歌舞伎は伝統芸能ですから、先輩から受け継いだものを後輩に渡していくということも大切な役目ですし、古典を守るというのも当たりまえのことです。そして、それに加えて新作を創るというのも必要なことだと思います。創るからには『陰陽師』という作品が2度、3度と上演されるように、そして50年後、100年後の俳優の方々にも演じてみたいと思われるような作品にしたいと思います。




中村勘九郎
昼の部『新薄雪物語』では、染五郎さんの息子園部左衛門を勤めますが・・・大丈夫でしょうか(笑)。若々しく勤めたいと思っています。夜の部は新作『陰陽師』をこのメンバーでできることを幸せに思っております。歌舞伎座の新開場で初となる新作の上演ということで責任も重大ですが、以前の歌舞伎座で最初に新作として上演された『源氏物語』を超えられるような作品になるように、皆で創り上げたいと思っております。

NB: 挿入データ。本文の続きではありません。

-- pv_equiv track=rewrite | github.com/AntoineBonnet04/braille | english_braille.py | transfer_quotes_parentheses
-- ===== SOURCE A (Python) =====
-- def convert_quotes(text):
--     '''(str) -> str
--     Convert the straight quotation mark into open/close quotations.
--     >>> convert_quotes('"Hello"')
--     '“Hello”'
--     >>> convert_quotes('"Hi" and "Hello"')
--     '“Hi” and “Hello”'
--     >>> convert_quotes('"')
--     '“'
--     >>> convert_quotes('"""')
--     '“”“'
--     >>> convert_quotes('" "o" "i" "')
--     '“ ”o“ ”i“ ”'
--     '''
--
--     if text.count('"') == 0:
--             return text
--
--     quote_count = 0
--     translated_word = ""
--
--     for i in range(0, len(text)):
--
--         if text[i] != '"': #if given character is not a quotation mark
--             translated_word += text[i] #adds letter unchanged
--
--         elif text[i] == '"' and (quote_count+2)%2 == 0: #if even number of quot. mark
--             translated_word += '“' #adds open quot. mark
--             quote_count += 1
--
--         elif text[i] == '"' and (quote_count+1)%2 == 0: #if odd number of quot.mark
--             translated_word += '”' #adds closed quot. mark
--             quote_count += 1
--
--     return translated_word #reconstructed word is returned
--
-- def transfer_quotes_parentheses(text):
--     '''(str) -> (str)
--     Before translating to French Braille, exchange corresponding terms such that
--     the French Braille conversion yields an English braille conversion
--     knowing that '(' and ')'in E.B. are equivalent to '“' and '”' in F.B.
--     >>> transfer_quotes_parentheses('(and)')
--     '“and”'
--     >>> transfer_quotes_parentheses('My (first) name is "Antoine"')
--     'My “first” name is (Antoine)'
--     >>> transfer_quotes_parentheses('("J. K. Rowling")')
--     '“(J. K. Rowling)”'
--     >>> transfer_quotes_parentheses('() "" ("")')
--     '“” () “()”'
--     >>> transfer_quotes_parentheses('(hi)')
--     '“hi”'
--     '''
--
--     text = convert_quotes(text) #Converts quotes in text
--     new_text = '' #initializes a new text
--     for i in range(0, len(text)):
--         if text[i] == '“' or text[i] == '?':
--             new_text += '('
--
--         elif text[i] == '”':
--             new_text += ')'
--
--         elif text[i] == '(':
--             new_text +=  '“'
--
--         elif text[i] == ')':
--             new_text += '”'
--         else:
--             new_text += text[i]
--
--     return new_text
-- ===== SOURCE B (Python) =====
-- def _emit(ch, qc):
--     if ch == '"':
--         return '(' if qc % 2 == 0 else ')'
--     if ch == '(':
--         return '“'
--     if ch == ')':
--         return '”'
--     if ch == '“' or ch == '?':
--         return '('
--     if ch == '”':
--         return ')'
--     return ch
--
-- def transfer_quotes_parentheses(text):
--     out = []
--     quote_count = 0
--     for ch in text:
--         out.append(_emit(ch, quote_count))
--         if ch == '"':
--             quote_count += 1
--     return ''.join(out)
-- ===== Notes on version B (the rewrite author's own statement) =====
-- stated objective: simpler
-- what changed: A converts straight quotes in one pass (building an intermediate string) and then swaps quote/parenthesis characters in a second pass; B fuses both into a single pass that maps each character directly via a small helper while maintaining the quote parity counter, with no intermediate string.
import Mathlib
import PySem

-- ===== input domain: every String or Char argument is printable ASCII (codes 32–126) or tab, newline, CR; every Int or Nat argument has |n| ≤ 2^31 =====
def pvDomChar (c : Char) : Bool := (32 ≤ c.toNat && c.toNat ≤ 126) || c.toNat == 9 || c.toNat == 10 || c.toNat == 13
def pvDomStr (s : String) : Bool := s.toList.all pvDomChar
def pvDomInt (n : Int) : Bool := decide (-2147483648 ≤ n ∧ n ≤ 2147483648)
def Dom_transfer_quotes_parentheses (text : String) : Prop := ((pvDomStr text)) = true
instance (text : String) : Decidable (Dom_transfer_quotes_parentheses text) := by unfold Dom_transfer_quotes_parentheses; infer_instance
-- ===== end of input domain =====

-- B fuses A's convert-then-swap two-pass structure into one pass with a per-character helper; simpler, same cost.

-- ===== PORT A =====
-- convert_quotes's loop: quote_count and the accumulated translated_word are the loop state
def pvConvLoop : List Char → Int → List Char → List Char
  | [], _, acc => acc
  | c :: rest, q, acc =>
    if c ≠ '"' then pvConvLoop rest q (acc ++ [c])
    else if PySem.Int.mod (q + 2) 2 = 0 then pvConvLoop rest (q + 1) (acc ++ ['“'])
    else if PySem.Int.mod (q + 1) 2 = 0 then pvConvLoop rest (q + 1) (acc ++ ['”'])
    else pvConvLoop rest q acc  -- no branch fires: Python's for-body adds nothing

def pvConvertQuotes (text : String) : String :=
  if PySem.Str.count text "\"" = 0 then text
  else String.ofList (pvConvLoop text.toList 0 [])

-- the body of transfer_quotes_parentheses's for-loop (each branch appends to new_text)
def pvSwapStep (acc : List Char) (c : Char) : List Char :=
  if c = '“' ∨ c = '?' then acc ++ ['(']
  else if c = '”' then acc ++ [')']
  else if c = '(' then acc ++ ['“']
  else if c = ')' then acc ++ ['”']
  else acc ++ [c]

def transfer_quotes_parentheses (text : String) : String :=
  String.ofList ((pvConvertQuotes text).toList.foldl pvSwapStep [])

-- ===== PORT B =====
-- Source B's _emit helper
def pvEmit (c : Char) (q : Nat) : Char :=
  if c = '"' then (if q % 2 = 0 then '(' else ')')
  else if c = '(' then '“'
  else if c = ')' then '”'
  else if c = '“' ∨ c = '?' then '('
  else if c = '”' then ')'
  else c

-- Source B's single loop: emit one char per input char, bump quote_count on '"'
def pvAltLoop : List Char → Nat → List Char
  | [], _ => []
  | c :: rest, q => pvEmit c q :: pvAltLoop rest (if c = '"' then q + 1 else q)

def transfer_quotes_parentheses_alt (text : String) : String :=
  String.ofList (pvAltLoop text.toList 0)

-- ===== PRECONDITION & SPEC =====
def Spec_transfer_quotes_parentheses (text : String) (out : String) : Prop := out = transfer_quotes_parentheses_alt text
instance (text : String) (out : String) : Decidable (Spec_transfer_quotes_parentheses text out) := by unfold Spec_transfer_quotes_parentheses; infer_instance

-- ===== CLAIM (what is proved, stated in full; the proofs are below) =====
def Claim_equal_transfer_quotes_parentheses : Prop := ∀ (text : String), Dom_transfer_quotes_parentheses text → Spec_transfer_quotes_parentheses text (transfer_quotes_parentheses text)

-- ===== LEMMAS AND PROOFS =====

-- A's second pass maps each character through this function
def pvSwapChar (c : Char) : Char :=
  if c = '“' ∨ c = '?' then '('
  else if c = '”' then ')'
  else if c = '(' then '“'
  else if c = ')' then '”'
  else c

theorem pvSwapStep_eq (acc : List Char) (c : Char) :
    pvSwapStep acc c = acc ++ [pvSwapChar c] := by
  unfold pvSwapStep pvSwapChar
  split_ifs <;> rfl

theorem pvSwap_foldl (l : List Char) :
    l.foldl pvSwapStep [] = l.map pvSwapChar := by
  rw [PySem.List.foldl_congr_mem l pvSwapStep (fun acc x => acc ++ [pvSwapChar x]) []
       (fun acc x _ => pvSwapStep_eq acc x),
     PySem.List.foldl_append_singleton_eq_map]
  rfl

theorem pvEmit_of_ne (c : Char) (q : Nat) (h : c ≠ '"') : pvEmit c q = pvSwapChar c := by
  unfold pvEmit pvSwapChar
  split_ifs <;> first | rfl | (exfalso; subst_vars; simp_all)

theorem pvConvLoop_acc (l : List Char) (q : Int) (acc : List Char) :
    pvConvLoop l q acc = acc ++ pvConvLoop l q [] := by
  induction l generalizing q acc with
  | nil => simp [pvConvLoop]
  | cons c rest ih =>
    by_cases hc : c = '"'
    · subst hc
      by_cases h2 : PySem.Int.mod (q + 2) 2 = 0
      · simp only [pvConvLoop, ne_eq, not_true_eq_false, if_false, if_pos h2, List.nil_append]
        rw [ih (q + 1) (acc ++ ['“']), ih (q + 1) ['“']]
        simp
      · by_cases h1 : PySem.Int.mod (q + 1) 2 = 0
        · simp only [pvConvLoop, ne_eq, not_true_eq_false, if_false, if_neg h2, if_pos h1, List.nil_append]
          rw [ih (q + 1) (acc ++ ['”']), ih (q + 1) ['”']]
          simp
        · simp only [pvConvLoop, ne_eq, not_true_eq_false, if_false, if_neg h2, if_neg h1]
          exact ih q acc
    · simp only [pvConvLoop, ne_eq, hc, not_false_eq_true, if_true, List.nil_append]
      rw [ih q (acc ++ [c]), ih q [c]]
      simp

theorem pvMod_add_two (n : Nat) :
    (PySem.Int.mod ((n : Int) + 2) 2 = 0) ↔ n % 2 = 0 := by
  have h : ((n : Int) + 2) = ((n + 2 : Nat) : Int) := by push_cast; ring
  have h2 : PySem.Int.mod ((n + 2 : Nat) : Int) ((2 : Nat) : Int) = (((n + 2) % 2 : Nat) : Int) :=
    PySem.Int.mod_natCast (n + 2) 2
  rw [h, show (2 : Int) = ((2 : Nat) : Int) by norm_num, h2]
  omega

theorem pvMod_add_one (n : Nat) :
    (PySem.Int.mod ((n : Int) + 1) 2 = 0) ↔ n % 2 = 1 := by
  have h : ((n : Int) + 1) = ((n + 1 : Nat) : Int) := by push_cast; ring
  have h2 : PySem.Int.mod ((n + 1 : Nat) : Int) ((2 : Nat) : Int) = (((n + 1) % 2 : Nat) : Int) :=
    PySem.Int.mod_natCast (n + 1) 2
  rw [h, show (2 : Int) = ((2 : Nat) : Int) by norm_num, h2]
  omega

-- main bridge: swapping A's converted text = B's fused loop
theorem pvMain (l : List Char) (n : Nat) :
    (pvConvLoop l (n : Int) []).map pvSwapChar = pvAltLoop l n := by
  induction l generalizing n with
  | nil => simp [pvConvLoop, pvAltLoop]
  | cons c rest ih =>
    by_cases hc : c = '"'
    · subst hc
      by_cases hev : n % 2 = 0
      · have h2 : PySem.Int.mod ((n : Int) + 2) 2 = 0 := (pvMod_add_two n).mpr hev
        simp only [pvConvLoop, ne_eq, not_true_eq_false, if_false, if_pos h2, List.nil_append]
        rw [pvConvLoop_acc, show ((n : Int) + 1) = (((n + 1 : Nat)) : Int) by push_cast; ring]
        simp only [List.map_append, ih (n + 1)]
        simp [pvAltLoop, pvEmit, hev, pvSwapChar]
      · have h2 : ¬ PySem.Int.mod ((n : Int) + 2) 2 = 0 := fun h => hev ((pvMod_add_two n).mp h)
        have h1 : PySem.Int.mod ((n : Int) + 1) 2 = 0 := (pvMod_add_one n).mpr (by omega)
        simp only [pvConvLoop, ne_eq, not_true_eq_false, if_false, if_neg h2, if_pos h1, List.nil_append]
        rw [pvConvLoop_acc, show ((n : Int) + 1) = (((n + 1 : Nat)) : Int) by push_cast; ring]
        simp only [List.map_append, ih (n + 1)]
        simp [pvAltLoop, pvEmit, hev, pvSwapChar]
    · simp only [pvConvLoop, ne_eq, hc, not_false_eq_true, if_true, List.nil_append]
      rw [pvConvLoop_acc]
      simp [pvAltLoop, pvEmit_of_ne c n hc, ih, hc]

-- Chars.count for the single-character needle '"' is plain character counting
theorem pvCountGo_quote (fuel : Nat) (l : List Char) (acc : Nat) :
    PySem.Chars.count.go ['"'] fuel l acc = acc + ((l.take fuel).count '"') := by
  induction fuel generalizing l acc with
  | zero => simp [PySem.Chars.count.go]
  | succ f ih =>
    cases l with
    | nil => simp [PySem.Chars.count.go]
    | cons c rest =>
      by_cases hc : c = '"'
      · subst hc
        rw [PySem.Chars.count.go]
        rw [if_pos (by simp [List.isPrefixOf])]
        simp only [List.length_cons, List.length_nil, Nat.zero_add, List.drop_succ_cons,
          List.drop_zero]
        rw [ih]
        simp
        omega
      · rw [PySem.Chars.count.go]
        have hp : ¬ (List.isPrefixOf ['"'] (c :: rest) = true) := by
          simp [List.isPrefixOf_cons₂]
          exact fun h => hc h.symm
        rw [if_neg hp, ih]
        simp [hc]

theorem pvCount_quote (l : List Char) :
    PySem.Chars.count l ['"'] = l.count '"' := by
  unfold PySem.Chars.count
  simp [pvCountGo_quote]

theorem pvNoQuote (l : List Char) (n : Nat) (h : '"' ∉ l) :
    l.map pvSwapChar = pvAltLoop l n := by
  induction l generalizing n with
  | nil => rfl
  | cons c rest ih =>
    have hc : c ≠ '"' := fun hh => h (hh ▸ List.mem_cons_self)
    have hr : '"' ∉ rest := fun hh => h (List.mem_cons_of_mem _ hh)
    simp [pvAltLoop, pvEmit_of_ne c n hc, hc, ih n hr]

-- ===== VERDICT (by name: the statement is the Claim_ definition above) =====
theorem transfer_quotes_parentheses_spec : Claim_equal_transfer_quotes_parentheses := by
  intro text _
  unfold Spec_transfer_quotes_parentheses
  unfold transfer_quotes_parentheses transfer_quotes_parentheses_alt pvConvertQuotes
  by_cases h : PySem.Str.count text "\"" = 0
  · rw [if_pos h, pvSwap_foldl]
    have hq : '"' ∉ text.toList := by
      rw [PySem.Str.count_eq, show ("\"" : String).toList = ['"'] from rfl,
        pvCount_quote] at h
      exact List.count_eq_zero.mp h
    exact congrArg String.ofList (pvNoQuote text.toList 0 hq)
  · rw [if_neg h]
    rw [String.toList_ofList, pvSwap_foldl]
    exact congrArg String.ofList (pvMain text.toList 0)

昼の古典を観て「彼らはどのように新作を創っているんだろう?」、また夜の新作をみて「昼の古典はどんなものなんだろう?」と興味を示して頂くのも歌舞伎観劇の面白さの一つだと思います。そして、現代を生きる夢枕先生と一緒に新作を創ることができるというのも歌舞伎役者として幸せを感じる瞬間です。




中村七之助
今から『陰陽師』という新作を創り上げる稽古をとても楽しみにしています。そしてお客様にも楽しんで帰っていただけるような作品にしたいと思っています。今までにも新作に携わり作品を産み出すことの苦しさを学んできました。それによって、これほど素敵な古典を私たちに残してくれたんだと、先人達への尊敬の念も強くなり、古典を大切にしなくてはいけないなという気持ちもさらに強くなりました。今回は昼に古典、夜に新作をそれぞれ上演させていただきますが、古典・新作ともに大事にしていきたいと思っています。
私はここにいる中では一番若いのですが、この"一番若い"というのは、すごく居心地がよくて・・・最近は若い人がどんどん出てきて「あっ、ちょっと歳とったのかな?」と思うこともありますが、この中では"一番若い"ので、存分に先輩方に甘え、意見を言って、生意気だなと思われながら、一緒に舞台を創っていきたいと思います。